With the push for accelerated underwriting to meet the demands of the modern consumer, predicting fraud is more important than ever. And to take this one step further — predicting fraud in real-time is even more important. After all, hindsight doesn’t help a closed fraudulent case.
Behavioral Biometrics
Since we no longer sit face-to-face with potential customers, we’re faced with the challenge of deciphering digital personas of applicants that vary drastically. AI fraud prevention software helps establish a system of online authentication with a unique “digital identity” of the customer based on past behavior or their digital footprint.
Rather than measuring John Smith versus the millions of other digital users, biometrics focuses on comparing John Smith to John Smith.
Account Takeover
Account takeovers happen when fraudsters hack into a user’s personal data and use it for identity theft, take over accounts, and handle fraudulent finances. It’s incredibly stressful for the victims and leads to a lot of the online fraud we see in insurance.

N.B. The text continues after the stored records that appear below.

-- pv_equiv track=rewrite | github.com/obichan117/pybrisk | scripts/binary_decoder.py | _build_tick_table
-- ===== SOURCE A (Python) =====
-- def _build_tick_table(bands):
--     """Precompute tick table from band definitions.
--
--     Returns list of (band_start_tick, band_start_price10, tick_size_price10, virtual_offset).
--     virtual_offset is precomputed so that: price10 = tick_size * (tick_index - virtual_offset).
--     """
--     table = []
--     cumulative_ticks = 0
--     cumulative_price10 = 0
--     for upper_price10, tick_size in bands:
--         ticks_in_band = (upper_price10 - cumulative_price10) // tick_size
--         virtual_offset = cumulative_ticks - cumulative_price10 // tick_size
--         table.append((cumulative_ticks, cumulative_price10, tick_size, virtual_offset))
--         cumulative_ticks += ticks_in_band
--         cumulative_price10 = upper_price10
--     return table
-- ===== SOURCE B (Python) =====
-- def _build_tick_table(bands):
--     """Precompute tick table from band definitions.
--
--     Different algorithm: each row is computed independently from first
--     principles (no running state) -- the band start is read off the previous
--     band's upper bound, and the cumulative tick index is recomputed as an
--     explicit sum over all preceding bands.  O(n^2) brute force vs A's O(n)
--     single stateful pass; correct because A's accumulators are exactly these
--     per-row closed forms.
--     """
--     def start(i):
--         return bands[i - 1][0] if i else 0
--
--     def cum(i):
--         return sum((bands[j][0] - start(j)) // bands[j][1] for j in range(i))
--
--     return [(cum(i), start(i), tick, cum(i) - start(i) // tick)
--             for i, (_, tick) in enumerate(bands)]
-- ===== Notes on version B (the rewrite author's own statement) =====
-- stated objective: alternative
-- what changed: Replaces A's single stateful loop carrying running cumulative ticks/price with a per-row direct computation: each row is built independently, re-deriving its band start from the previous band's upper and its cumulative tick index as an explicit sum over all preceding bands (O(n^2) brute force, no state threaded between rows).
import Mathlib
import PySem

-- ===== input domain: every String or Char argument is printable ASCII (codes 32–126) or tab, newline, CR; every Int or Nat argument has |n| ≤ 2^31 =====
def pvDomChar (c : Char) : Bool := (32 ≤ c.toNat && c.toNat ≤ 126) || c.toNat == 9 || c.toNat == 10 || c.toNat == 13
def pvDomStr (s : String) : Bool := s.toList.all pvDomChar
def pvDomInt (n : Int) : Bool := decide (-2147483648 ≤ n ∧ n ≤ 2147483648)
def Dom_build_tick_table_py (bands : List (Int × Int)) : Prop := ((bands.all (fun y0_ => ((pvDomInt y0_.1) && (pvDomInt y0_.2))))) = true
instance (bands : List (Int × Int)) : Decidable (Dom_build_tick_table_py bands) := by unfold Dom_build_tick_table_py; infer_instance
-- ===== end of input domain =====

-- B computes each table row independently (band start read from the previous band, cumulative ticks recomputed as an explicit sum over the preceding bands) instead of A's single stateful accumulator loop; different algorithm (O(n^2) vs O(n)), not faster.

-- ===== PORT A =====
def build_tick_table_py (bands : List (Int × Int)) : List (Int × Int × Int × Int) :=
  (bands.foldl
    (fun (st : List (Int × Int × Int × Int) × Int × Int) b =>
      let ticks_in_band := PySem.Int.floordiv (b.1 - st.2.2) b.2
      let virtual_offset := st.2.1 - PySem.Int.floordiv st.2.2 b.2
      (st.1 ++ [(st.2.1, st.2.2, b.2, virtual_offset)], st.2.1 + ticks_in_band, b.1))
    ([], 0, 0)).1

-- ===== PORT B =====
-- Source B's helper `start(i)`: bands[i-1][0] if i else 0 — the index i-1 is always in range
-- when called (0 < i ≤ len bands), so getD is exact here.
def pvStartB (bands : List (Int × Int)) (i : Nat) : Int :=
  if i ≠ 0 then (bands.getD (i - 1) (0, 0)).1 else 0
-- Source B's helper `cum(i)`: sum over j in range(i) of (bands[j][0] - start(j)) // bands[j][1];
-- j < i ≤ len bands, so getD is exact here.
def pvCumB (bands : List (Int × Int)) (i : Nat) : Int :=
  ((List.range i).map (fun j =>
    PySem.Int.floordiv ((bands.getD j (0, 0)).1 - pvStartB bands j)
      (bands.getD j (0, 0)).2)).sum
-- the comprehension over enumerate(bands): row i uses tick = bands[i][1]
def build_tick_table_py_alt (bands : List (Int × Int)) : List (Int × Int × Int × Int) :=
  (List.range bands.length).map (fun i =>
    let tick := (bands.getD i (0, 0)).2
    (pvCumB bands i, pvStartB bands i, tick,
      pvCumB bands i - PySem.Int.floordiv (pvStartB bands i) tick))

-- ===== PRECONDITION & SPEC =====
-- Pre_ excludes exactly the inputs where Python raises ZeroDivisionError (a band with tick size 0); B raises there too.
def Pre_build_tick_table_py (bands : List (Int × Int)) : Prop :=
  ∀ b ∈ bands, b.2 ≠ 0
instance (bands : List (Int × Int)) : Decidable (Pre_build_tick_table_py bands) := by
  unfold Pre_build_tick_table_py; infer_instance
def pvWitness_build_tick_table_py : (List (Int × Int)) := [(100, 1), (500, 5), (1000, 10)]

def Spec_build_tick_table_py (bands : List (Int × Int)) (out : List (Int × Int × Int × Int)) : Prop := out = build_tick_table_py_alt bands
instance (bands : List (Int × Int)) (out : List (Int × Int × Int × Int)) : Decidable (Spec_build_tick_table_py bands out) := by unfold Spec_build_tick_table_py; infer_instance

-- ===== CLAIM (what is proved, stated in full; the proofs are below) =====
def Claim_equal_build_tick_table_py : Prop := ∀ (bands : List (Int × Int)), Dom_build_tick_table_py bands → Pre_build_tick_table_py bands → Spec_build_tick_table_py bands (build_tick_table_py bands)

-- ===== LEMMAS AND PROOFS =====

-- Reference recursion: rows for `bands` starting at cumulative ticks ct, band start cp.
def pvRef : List (Int × Int) → Int → Int → List (Int × Int × Int × Int)
  | [], _, _ => []
  | (u, t) :: rest, ct, cp =>
      (ct, cp, t, ct - PySem.Int.floordiv cp t) ::
        pvRef rest (ct + PySem.Int.floordiv (u - cp) t) u

theorem pvA_loop (bands : List (Int × Int)) :
    ∀ (acc : List (Int × Int × Int × Int)) (ct cp : Int),
    (bands.foldl
      (fun (st : List (Int × Int × Int × Int) × Int × Int) b =>
        let ticks_in_band := PySem.Int.floordiv (b.1 - st.2.2) b.2
        let virtual_offset := st.2.1 - PySem.Int.floordiv st.2.2 b.2
        (st.1 ++ [(st.2.1, st.2.2, b.2, virtual_offset)], st.2.1 + ticks_in_band, b.1))
      (acc, ct, cp)).1 = acc ++ pvRef bands ct cp := by
  induction bands with
  | nil => intro acc ct cp; simp [pvRef]
  | cons b rest ih =>
      intro acc ct cp
      obtain ⟨u, t⟩ := b
      simp only [List.foldl_cons]
      rw [ih]
      simp [pvRef]

-- Generalized per-row closed forms carrying the first band start s0 and base tick index c0.
def pvStartG (bands : List (Int × Int)) (s0 : Int) (i : Nat) : Int :=
  if i ≠ 0 then (bands.getD (i - 1) (0, 0)).1 else s0
def pvIncG (bands : List (Int × Int)) (s0 : Int) (j : Nat) : Int :=
  PySem.Int.floordiv ((bands.getD j (0, 0)).1 - pvStartG bands s0 j) (bands.getD j (0, 0)).2
def pvCumG (bands : List (Int × Int)) (s0 c0 : Int) (i : Nat) : Int :=
  c0 + ((List.range i).map (pvIncG bands s0)).sum
def pvTabG (bands : List (Int × Int)) (s0 c0 : Int) : List (Int × Int × Int × Int) :=
  (List.range bands.length).map (fun i =>
    (pvCumG bands s0 c0 i, pvStartG bands s0 i, (bands.getD i (0, 0)).2,
      pvCumG bands s0 c0 i - PySem.Int.floordiv (pvStartG bands s0 i) (bands.getD i (0, 0)).2))

theorem pvStartG_cons (u t s0 : Int) (rest : List (Int × Int)) (j : Nat) :
    pvStartG ((u, t) :: rest) s0 (j + 1) = pvStartG rest u j := by
  cases j with
  | zero => simp [pvStartG]
  | succ k => simp [pvStartG]

theorem pvIncG_cons (u t s0 : Int) (rest : List (Int × Int)) (j : Nat) :
    pvIncG ((u, t) :: rest) s0 (j + 1) = pvIncG rest u j := by
  simp [pvIncG, pvStartG_cons]

theorem pvCumG_cons (u t s0 c0 : Int) (rest : List (Int × Int)) (j : Nat) :
    pvCumG ((u, t) :: rest) s0 c0 (j + 1)
      = pvCumG rest u (c0 + PySem.Int.floordiv (u - s0) t) j := by
  unfold pvCumG
  rw [List.range_succ_eq_map, List.map_cons, List.map_map]
  have h0 : pvIncG ((u, t) :: rest) s0 0 = PySem.Int.floordiv (u - s0) t := by
    simp [pvIncG, pvStartG]
  have hm : (List.range j).map (pvIncG ((u, t) :: rest) s0 ∘ Nat.succ)
      = (List.range j).map (pvIncG rest u) := by
    refine List.map_congr_left (fun k _ => ?_)
    simpa [Function.comp] using pvIncG_cons u t s0 rest k
  rw [hm, List.sum_cons, h0]
  ring

theorem pvTabG_eq_ref (bands : List (Int × Int)) :
    ∀ (s0 c0 : Int), pvTabG bands s0 c0 = pvRef bands c0 s0 := by
  induction bands with
  | nil => intro s0 c0; simp [pvTabG, pvRef]
  | cons b rest ih =>
      intro s0 c0
      obtain ⟨u, t⟩ := b
      unfold pvTabG
      rw [List.length_cons, List.range_succ_eq_map, List.map_cons, List.map_map]
      have hrow0 : pvCumG ((u, t) :: rest) s0 c0 0 = c0 := by simp [pvCumG]
      have hmap : (List.range rest.length).map
          ((fun i => (pvCumG ((u, t) :: rest) s0 c0 i, pvStartG ((u, t) :: rest) s0 i,
              ((((u, t) :: rest)).getD i (0, 0)).2,
              pvCumG ((u, t) :: rest) s0 c0 i -
                PySem.Int.floordiv (pvStartG ((u, t) :: rest) s0 i)
                  ((((u, t) :: rest)).getD i (0, 0)).2)) ∘ Nat.succ)
          = pvTabG rest u (c0 + PySem.Int.floordiv (u - s0) t) := by
        unfold pvTabG
        refine List.map_congr_left (fun k _ => ?_)
        simp only [Function.comp]
        rw [pvStartG_cons, pvCumG_cons]
        simp
      rw [hmap, ih]
      simp [pvRef, hrow0, pvStartG]

theorem pvAlt_eq_tabG (bands : List (Int × Int)) :
    build_tick_table_py_alt bands = pvTabG bands 0 0 := by
  unfold build_tick_table_py_alt pvTabG
  refine List.map_congr_left (fun i _ => ?_)
  have hs : pvStartB bands i = pvStartG bands 0 i := rfl
  have hc : pvCumB bands i = pvCumG bands 0 0 i := by
    unfold pvCumB pvCumG pvIncG
    rw [zero_add]
    exact congrArg _ (List.map_congr_left (fun j _ => rfl))
  simp [hs, hc]

-- ===== VERDICT (by name: the statement is the Claim_ definition above) =====
theorem build_tick_table_py_spec : Claim_equal_build_tick_table_py := by
  intro bands _ _
  show build_tick_table_py bands = build_tick_table_py_alt bands
  have hA : build_tick_table_py bands = pvRef bands 0 0 := by
    simpa using pvA_loop bands [] 0 0
  rw [hA, pvAlt_eq_tabG, pvTabG_eq_ref]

Companies like Biocatch, NuData, and Secured Touch all help create a digital user identity unique to an individual. They solve different problems than ForMotiv and are beneficial when looking to prevent account takeovers, phishing schemes, and fraud prevention.
It All Boils Down To Knowing Your Customer (KYC)
Know Your Customer is a largely effective fraud prevention tool. Ultimately, using top fraud detection companies to know your customer to reduce fraud is crucial for insurers today.
Not only can it have a major impact on a company’s bottom line, but if done correctly, it can also increase the customer experience, reduce false positives, and help companies convert more genuine customers.
Conclusion
Bottom line is this – to predict insurance fraud, you’ll need a variety of different solutions. There is no silver bullet, so it’s imperative to add as much ammo as you can to your arsenal.
Understanding your users and the data you gather from them has never been more important than it is today. By creating a behavioral baseline of how both genuine and fraudulent users interact with online forms and applications, ForMotiv uses machine learning and predictive analytics to then predict what that particular user’s likely outcome will be.
With ForMotiv’s behavioral intelligence technology, insurance companies can shift from reactive approaches to proactive approaches, eliminating the risk before it becomes more costly.
Behavioral Intelligence is the leading AI predictive risk software available today.
Rather than wait for fraud to occur and deal with it after the fact, insurers are implementing AI insurance fraud solutions that identify potential fraud early in the insurance lifecycle.
Now begs the question: are you waiting for fraud to occur, or are you taking proactive steps to prevent it?